USB Thumb Drives in Linux
One of the more useful things I saw in an off-site meeting I had with my coworkers and bosses earlier this week was the USB flash memory drive that are about the size of a thumb. My bosses were using a flash-memory drive to move powerpoint slides between their respective laptops. I suppose they could have used infrared or any other number of methods, but this basically worked. I decided that I needed one to move data between my corporate laptops, which are frequently connected via VPN to the corporate network and not able to communicate to anything outside of the corporate network as a result. My challenge is that one of my corporate laptops is Windows, the other is Linux.

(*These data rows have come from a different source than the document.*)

-- ===== PRECONDITION & SPEC =====
def Spec_getPerm2Hit (candidateList : List (List Int)) (out : List (List Int)) : Prop := out = getPerm2Hit_alt candidateList
instance (candidateList : List (List Int)) (out : List (List Int)) : Decidable (Spec_getPerm2Hit candidateList out) := by unfold Spec_getPerm2Hit; infer_instance

-- ===== CLAIM (what is proved, stated in full; the proofs are below) =====
def Claim_equal_getPerm2Hit : Prop := ∀ (candidateList : List (List Int)), Dom_getPerm2Hit candidateList → Spec_getPerm2Hit candidateList (getPerm2Hit candidateList)

-- ===== LEMMAS AND PROOFS =====

/-- A's inner per-pair cell count, named for the proofs. -/
def cntBoth (cl : List (List Int)) (x y : Int) : Int :=
  cl.foldl (fun c cc => if x ∈ cc ∧ y ∈ cc then c + 1 else c) 0

/-- the 36 pairs, in the order both programs visit them. -/
def pairs36 : List (Int × Int) :=
  [(1,2),(1,3),(1,4),(1,5),(1,6),(1,7),(1,8),(1,9),
   (2,3),(2,4),(2,5),(2,6),(2,7),(2,8),(2,9),
   (3,4),(3,5),(3,6),(3,7),(3,8),(3,9),
   (4,5),(4,6),(4,7),(4,8),(4,9),
   (5,6),(5,7),(5,8),(5,9),
   (6,7),(6,8),(6,9),
   (7,8),(7,9),
   (8,9)]

def stepA (cl : List (List Int)) (r : List (List Int)) (p : Int × Int) : List (List Int) :=
  if cntBoth cl p.1 p.2 = 2 ∧ countOccurenceInList cl p.1 = 2 ∧ countOccurenceInList cl p.2 = 2
  then r ++ [[p.1, p.2]] else r

def stepB (nc : PySem.Dict Int Int) (pc : PySem.Dict (Int × Int) Int)
    (r : List (List Int)) (p : Int × Int) : List (List Int) :=
  if pc.getD p 0 = 2 ∧ nc.getD p.1 0 = 2 ∧ nc.getD p.2 0 = 2
  then r ++ [[p.1, p.2]] else r

def buildSt (cl : List (List Int)) : PySem.Dict Int Int × PySem.Dict (Int × Int) Int :=
  cl.foldl (fun st cell =>
      procCell (PySem.List.sorted
        ((PySem.Set.ofList cell).filter (fun v => decide (1 ≤ v ∧ v ≤ 9)))
        (fun v => v) false) st)
    (PySem.Dict.empty, PySem.Dict.empty)

lemma getPerm2_eq : getPerm2 = pairs36.map (fun p => [p.1, p.2]) := by decide

lemma A_as_pairs (cl : List (List Int)) :
    getPerm2Hit cl = pairs36.foldl (stepA cl) [] := by
  unfold getPerm2Hit
  rw [getPerm2_eq, List.foldl_map]
  rfl
-- pv_equiv track=rewrite | github.com/lannt-xyz/character-wiki | wiki_remaster.py | _group_char_segments
-- ===== SOURCE A (Python) =====
-- def _group_char_segments(
--     chapter_nums: list[int], segment_size: int, gap_threshold: int
-- ) -> list[tuple[int, int]]:
--     """Group mention chapter numbers into (segment_start, segment_end) tuples.
--
--     Step 1: Split into independent groups when consecutive gap > gap_threshold.
--     Step 2: Within each group, create windows of segment_size chapter range.
--     The (start, end) are actual chapter numbers used in DB range queries.
--     """
--     if not chapter_nums:
--         return []
--     sorted_nums = sorted(set(chapter_nums))
--
--     # Step 1: split by gap
--     groups: list[list[int]] = []
--     current: list[int] = [sorted_nums[0]]
--     for num in sorted_nums[1:]:
--         if num - current[-1] > gap_threshold:
--             groups.append(current)
--             current = [num]
--         else:
--             current.append(num)
--     groups.append(current)
--
--     # Step 2: split each group into segment_size chapter-range windows
--     segments: list[tuple[int, int]] = []
--     for group in groups:
--         window_start = group[0]
--         while True:
--             window_end = window_start + segment_size - 1
--             in_window = [n for n in group if window_start <= n <= window_end]
--             if not in_window:
--                 break
--             segments.append((in_window[0], in_window[-1]))
--             remaining = [n for n in group if n > window_end]
--             if not remaining:
--                 break
--             window_start = remaining[0]
--
--     return segments
-- ===== SOURCE B (Python) =====
-- def _group_char_segments(
--     chapter_nums: list[int], segment_size: int, gap_threshold: int
-- ) -> list[tuple[int, int]]:
--     """Single linear pass over the sorted distinct chapters: close the current
--     segment whenever the next chapter jumps by more than gap_threshold or falls
--     outside the segment_size window opened at the segment's first chapter."""
--     if not chapter_nums or segment_size <= 0:
--         return []
--     nums = sorted(set(chapter_nums))
--     segments: list[tuple[int, int]] = []
--     append = segments.append
--     first = prev = nums[0]
--     for x in nums[1:]:
--         if x - prev > gap_threshold or x > first + segment_size - 1:
--             append((first, prev))
--             first = x
--         prev = x
--     append((first, prev))
--     return segments
-- ===== Notes on version B (the rewrite author's own statement) =====
-- stated objective: faster
-- what changed: Replaces A's two-phase gap-grouping plus per-group window loop that re-filters the whole group for every window with a single linear pass over the sorted distinct chapters that closes a segment when the gap or window bound is exceeded.
import Mathlib
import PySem
-- pv_equiv track=rewrite | github.com/chelseashin/My-Algorithm | programmers/Problem Solving/LINE_2.py | solution
-- ===== SOURCE A (Python) =====
-- def solution(ball, order):
--     answer = []
--     keep = []
--     for num in order:
--         if num == ball[0]:
--             answer.append(ball.pop(0))
--             if ball:
--                 K = len(keep)
--                 for _ in range(K):
--                     if ball[0] in keep:
--                         keep.remove(ball[0])
--                         answer.append(ball.pop(0))
--         elif num == ball[-1]:
--             answer.append(ball.pop())
--             if ball:
--                 K = len(keep)
--                 for _ in range(K):
--                     if ball[-1] in keep:
--                         keep.remove(ball[-1])
--                         answer.append(ball.pop())
--         else:
--             keep.append(num)
--     return answer
-- ===== SOURCE B (Python) =====
-- def solution(ball, order):
--     # Two pointers over the untouched ball list + a dict counting kept numbers;
--     # unlike A, this does not mutate `ball`.
--     lo, hi = 0, len(ball) - 1
--     keep = {}
--     answer = []
--     for num in order:
--         if lo <= hi and num == ball[lo]:
--             answer.append(num)
--             lo += 1
--             while lo <= hi and keep.get(ball[lo], 0) > 0:
--                 keep[ball[lo]] -= 1
--                 answer.append(ball[lo])
--                 lo += 1
--         elif lo <= hi and num == ball[hi]:
--             answer.append(num)
--             hi -= 1
--             while lo <= hi and keep.get(ball[hi], 0) > 0:
--                 keep[ball[hi]] -= 1
--                 answer.append(ball[hi])
--                 hi -= 1
--         else:
--             keep[num] = keep.get(num, 0) + 1
--     return answer
-- ===== Notes on version B (the rewrite author's own statement) =====
-- stated objective: faster
-- what changed: Replaces A's in-place list simulation (pop(0)/pop(), linear membership and remove on a keep list) by two index pointers over the untouched ball list plus a dict counting kept numbers, so every taken ball costs O(1) instead of O(n).
import Mathlib
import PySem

I went out to Target (I had to go there for a different reason) and ended up picking up a 128mb Lexar Media “JumpDrive.” Supposedly didn’t require drivers in Win2000/XP, nothing about Linux support of course. While I was in the airport, I plugged the drive into my Linux laptop. Took me several minutes to figure out how it was “recognized”: as an “emulated” SCSI device. I could simply mount device /dev/sda1 as a vfat filesystem. Mounted right up. There were files on the device (a PDF explaining how to use their “password protection” software as well as the software itself), which got promptly removed. Had to do some twiddling with the fstab so that I could mount the drive and manipulate files as an ordinary user.
I haven’t tried to plug this device into my Win2k laptop yet, but I suspect that it will have no problems reading/writing files that I copy over to this drive. I used the drive to transport this blog entry from my Linux laptop to my Linux desktop, Nice to know that it “just works” like that. Knoppix makes use of USB memory drives as well, I’ll have to try it what I can sometimes.